-- pv_equiv track=rewrite | github.com/Khamel83/atlas | scripts/maintenance/diagnostic_analysis.py | determine_root_cause
-- ===== SOURCE A (Python) =====
-- def determine_root_cause(issues, db_analysis, job_analysis, cross_ref):
--     """Determine the actual root cause"""
--     if not issues:
--         return "No issues detected"
--
--     # Check specific patterns
--     if any(issue['type'] == 'MASSIVE_DUPLICATION' for issue in issues):
--         return "SUBMISSION_LOGIC_NOT_CHECKING_EXISTING_JOBS"
--
--     if any(issue['type'] == 'DATABASE_SYNC_ISSUE' for issue in issues):
--         return "DATABASE_STATUS_NOT_UPDATED_AFTER_SUBMISSION"
--
--     if any(issue['type'] == 'DUPLICATION_LOGIC_ERROR' for issue in issues):
--         return "DEDUPLICATION_LOGIC_INSUFFICIENT"
--
--     return "UNKNOWN_MULTIPLE_FACTORS"
-- ===== SOURCE B (Python) =====
-- # B: one fold over issues computing the minimum priority rank, then index a label table.
-- _RANK = {'MASSIVE_DUPLICATION': 0, 'DATABASE_SYNC_ISSUE': 1, 'DUPLICATION_LOGIC_ERROR': 2}
-- _LABELS = ["SUBMISSION_LOGIC_NOT_CHECKING_EXISTING_JOBS",
--            "DATABASE_STATUS_NOT_UPDATED_AFTER_SUBMISSION",
--            "DEDUPLICATION_LOGIC_INSUFFICIENT",
--            "UNKNOWN_MULTIPLE_FACTORS"]
--
-- def determine_root_cause(issues, db_analysis, job_analysis, cross_ref):
--     """Determine the actual root cause"""
--     if not issues:
--         return "No issues detected"
--     best = 3
--     for issue in issues:
--         r = _RANK.get(issue['type'], 3)
--         if r < best:
--             best = r
--     return _LABELS[best]
-- ===== Notes on version B (the rewrite author's own statement) =====
-- stated objective: alternative
-- what changed: Replaces the chain of three any() priority scans by a single fold that maps each issue type to a numeric rank and keeps the minimum, then indexes a label table by the best rank.
import Mathlib
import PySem

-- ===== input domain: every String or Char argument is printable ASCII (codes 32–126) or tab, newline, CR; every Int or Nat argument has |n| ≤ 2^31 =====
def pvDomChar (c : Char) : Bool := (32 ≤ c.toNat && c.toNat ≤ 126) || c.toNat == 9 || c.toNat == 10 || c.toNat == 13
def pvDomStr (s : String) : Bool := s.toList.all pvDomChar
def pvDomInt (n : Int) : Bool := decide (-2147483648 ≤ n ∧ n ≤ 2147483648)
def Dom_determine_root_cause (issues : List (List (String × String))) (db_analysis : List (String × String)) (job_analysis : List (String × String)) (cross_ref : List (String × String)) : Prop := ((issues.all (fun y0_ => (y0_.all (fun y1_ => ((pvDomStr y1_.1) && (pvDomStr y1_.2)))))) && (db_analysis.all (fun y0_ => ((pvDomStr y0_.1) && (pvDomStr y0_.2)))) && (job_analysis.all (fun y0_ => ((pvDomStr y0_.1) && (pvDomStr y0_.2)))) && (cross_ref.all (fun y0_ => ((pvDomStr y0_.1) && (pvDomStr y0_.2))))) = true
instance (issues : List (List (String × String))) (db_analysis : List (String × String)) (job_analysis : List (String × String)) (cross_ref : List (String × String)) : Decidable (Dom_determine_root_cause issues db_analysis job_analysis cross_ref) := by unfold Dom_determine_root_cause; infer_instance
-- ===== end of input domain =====

-- B replaces A's chain of any() priority scans by a single min-rank fold over the
-- issues plus an indexed label table (objective: alternative algorithm, same cost).

-- issue['type'] as a total lookup: first match in the association list; Pre_ guarantees the key exists.
def drcType (d : List (String × String)) : String :=
  ((d.find? (fun kv => kv.1 == "type")).map Prod.snd).getD ""

-- ===== PORT A =====
def determine_root_cause (issues : List (List (String × String))) (db_analysis : List (String × String)) (job_analysis : List (String × String)) (cross_ref : List (String × String)) : String :=
  if issues.isEmpty then "No issues detected"
  else if issues.any (fun issue => drcType issue == "MASSIVE_DUPLICATION") then
    "SUBMISSION_LOGIC_NOT_CHECKING_EXISTING_JOBS"
  else if issues.any (fun issue => drcType issue == "DATABASE_SYNC_ISSUE") then
    "DATABASE_STATUS_NOT_UPDATED_AFTER_SUBMISSION"
  else if issues.any (fun issue => drcType issue == "DUPLICATION_LOGIC_ERROR") then
    "DEDUPLICATION_LOGIC_INSUFFICIENT"
  else "UNKNOWN_MULTIPLE_FACTORS"

-- ===== PORT B =====
-- _RANK.get(t, 3) of Source B
def drcRank (t : String) : Nat :=
  if t == "MASSIVE_DUPLICATION" then 0
  else if t == "DATABASE_SYNC_ISSUE" then 1
  else if t == "DUPLICATION_LOGIC_ERROR" then 2
  else 3

def drcLabels : List String :=
  ["SUBMISSION_LOGIC_NOT_CHECKING_EXISTING_JOBS",
   "DATABASE_STATUS_NOT_UPDATED_AFTER_SUBMISSION",
   "DEDUPLICATION_LOGIC_INSUFFICIENT",
   "UNKNOWN_MULTIPLE_FACTORS"]

def determine_root_cause_alt (issues : List (List (String × String))) (db_analysis : List (String × String)) (job_analysis : List (String × String)) (cross_ref : List (String × String)) : String :=
  if issues.isEmpty then "No issues detected"
  else
    let best := issues.foldl
      (fun b issue => let r := drcRank (drcType issue); if r < b then r else b) 3
    drcLabels.getD best "UNKNOWN_MULTIPLE_FACTORS"   -- best ≤ 3 always, so _LABELS[best] never raises

-- ===== PRECONDITION & SPEC =====
-- Pre_ excludes inputs where some issue dict lacks the 'type' key: Python A raises KeyError on
-- them unless an earlier issue short-circuits the scan, and B's fold raises there.
def Pre_determine_root_cause (issues : List (List (String × String))) (db_analysis : List (String × String)) (job_analysis : List (String × String)) (cross_ref : List (String × String)) : Prop :=
  issues.all (fun d => (d.find? (fun kv => kv.1 == "type")).isSome) = true
instance (issues : List (List (String × String))) (db_analysis : List (String × String)) (job_analysis : List (String × String)) (cross_ref : List (String × String)) : Decidable (Pre_determine_root_cause issues db_analysis job_analysis cross_ref) := by unfold Pre_determine_root_cause; infer_instance

def pvWitness_determine_root_cause : (List (List (String × String))) × (List (String × String)) × (List (String × String)) × (List (String × String)) :=
  ([[("type", "DATABASE_SYNC_ISSUE")], [("type", "OTHER")]], [], [], [])

def Spec_determine_root_cause (issues : List (List (String × String))) (db_analysis : List (String × String)) (job_analysis : List (String × String)) (cross_ref : List (String × String)) (out : String) : Prop := out = determine_root_cause_alt issues db_analysis job_analysis cross_ref
instance (issues : List (List (String × String))) (db_analysis : List (String × String)) (job_analysis : List (String × String)) (cross_ref : List (String × String)) (out : String) : Decidable (Spec_determine_root_cause issues db_analysis job_analysis cross_ref out) := by unfold Spec_determine_root_cause; infer_instance

-- ===== CLAIM (what is proved, stated in full; the proofs are below) =====
def Claim_equal_determine_root_cause : Prop := ∀ (issues : List (List (String × String))) (db_analysis : List (String × String)) (job_analysis : List (String × String)) (cross_ref : List (String × String)), Dom_determine_root_cause issues db_analysis job_analysis cross_ref → Pre_determine_root_cause issues db_analysis job_analysis cross_ref → Spec_determine_root_cause issues db_analysis job_analysis cross_ref (determine_root_cause issues db_analysis job_analysis cross_ref)

-- ===== LEMMAS AND PROOFS =====

-- B's running 'if r < b then r else b' is min
theorem drc_step_min (b r : Nat) : (if r < b then r else b) = min b r := by
  rw [Nat.min_def]; split_ifs <;> omega

-- pull the accumulator out of a min-fold
theorem drc_foldl_min_acc (l : List (List (String × String))) :
    ∀ a b : Nat,
      l.foldl (fun acc i => min acc (drcRank (drcType i))) (min a b)
        = min a (l.foldl (fun acc i => min acc (drcRank (drcType i))) b) := by
  induction l with
  | nil => intro a b; simp
  | cons i t ih =>
      intro a b
      simp only [List.foldl_cons, Nat.min_assoc]
      exact ih a (min b (drcRank (drcType i)))

-- the min-rank fold is exactly A's if-chain of any() scans, as a rank
theorem drc_best_char (l : List (List (String × String))) :
    l.foldl (fun acc i => min acc (drcRank (drcType i))) 3
      = (if l.any (fun i => drcType i == "MASSIVE_DUPLICATION") then 0
         else if l.any (fun i => drcType i == "DATABASE_SYNC_ISSUE") then 1
         else if l.any (fun i => drcType i == "DUPLICATION_LOGIC_ERROR") then 2
         else 3) := by
  induction l with
  | nil => simp
  | cons i t ih =>
      have hr : drcRank (drcType i) ≤ 3 := by
        unfold drcRank; split_ifs <;> omega
      have h3 : min 3 (drcRank (drcType i)) = min (drcRank (drcType i)) 3 :=
        Nat.min_comm _ _
      simp only [List.foldl_cons, h3]
      have := drc_foldl_min_acc t (drcRank (drcType i)) 3
      rw [this, ih]
      by_cases e1 : drcType i == "MASSIVE_DUPLICATION"
      · simp [e1, drcRank]
      · by_cases e2 : drcType i == "DATABASE_SYNC_ISSUE"
        · by_cases h1 : t.any (fun i => drcType i == "MASSIVE_DUPLICATION") <;>
            (simp [e1, e2, h1, drcRank]; try (split_ifs <;> omega))
        · by_cases e3 : drcType i == "DUPLICATION_LOGIC_ERROR"
          · by_cases h1 : t.any (fun i => drcType i == "MASSIVE_DUPLICATION") <;>
              by_cases h2 : t.any (fun i => drcType i == "DATABASE_SYNC_ISSUE") <;>
                (simp [e1, e2, e3, h1, h2, drcRank]; try (split_ifs <;> omega))
          · by_cases h1 : t.any (fun i => drcType i == "MASSIVE_DUPLICATION") <;>
              by_cases h2 : t.any (fun i => drcType i == "DATABASE_SYNC_ISSUE") <;>
                by_cases h3' : t.any (fun i => drcType i == "DUPLICATION_LOGIC_ERROR") <;>
                  simp [e1, e2, e3, h1, h2, h3', drcRank]

-- ===== VERDICT (by name: the statement is the Claim_ definition above) =====
theorem determine_root_cause_spec : Claim_equal_determine_root_cause := by
  intro issues db_analysis job_analysis cross_ref _ _
  unfold Spec_determine_root_cause determine_root_cause determine_root_cause_alt
  by_cases h : issues.isEmpty
  · simp [h]
  · have hstep : (fun (b : Nat) (issue : List (String × String)) =>
        let r := drcRank (drcType issue); if r < b then r else b)
        = (fun acc i => min acc (drcRank (drcType i))) := by
      funext b i; exact drc_step_min b (drcRank (drcType i))
    simp only [h, Bool.false_eq_true, if_false, hstep, drc_best_char]
    by_cases h1 : issues.any (fun issue => drcType issue == "MASSIVE_DUPLICATION") <;>
      by_cases h2 : issues.any (fun issue => drcType issue == "DATABASE_SYNC_ISSUE") <;>
        by_cases h3 : issues.any (fun issue => drcType issue == "DUPLICATION_LOGIC_ERROR") <;>
          simp [h1, h2, h3, drcLabels]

* * * *

Problem to work on
Go through the entries above and count the lines with the word "raises", then give only that number.

Result of the task
3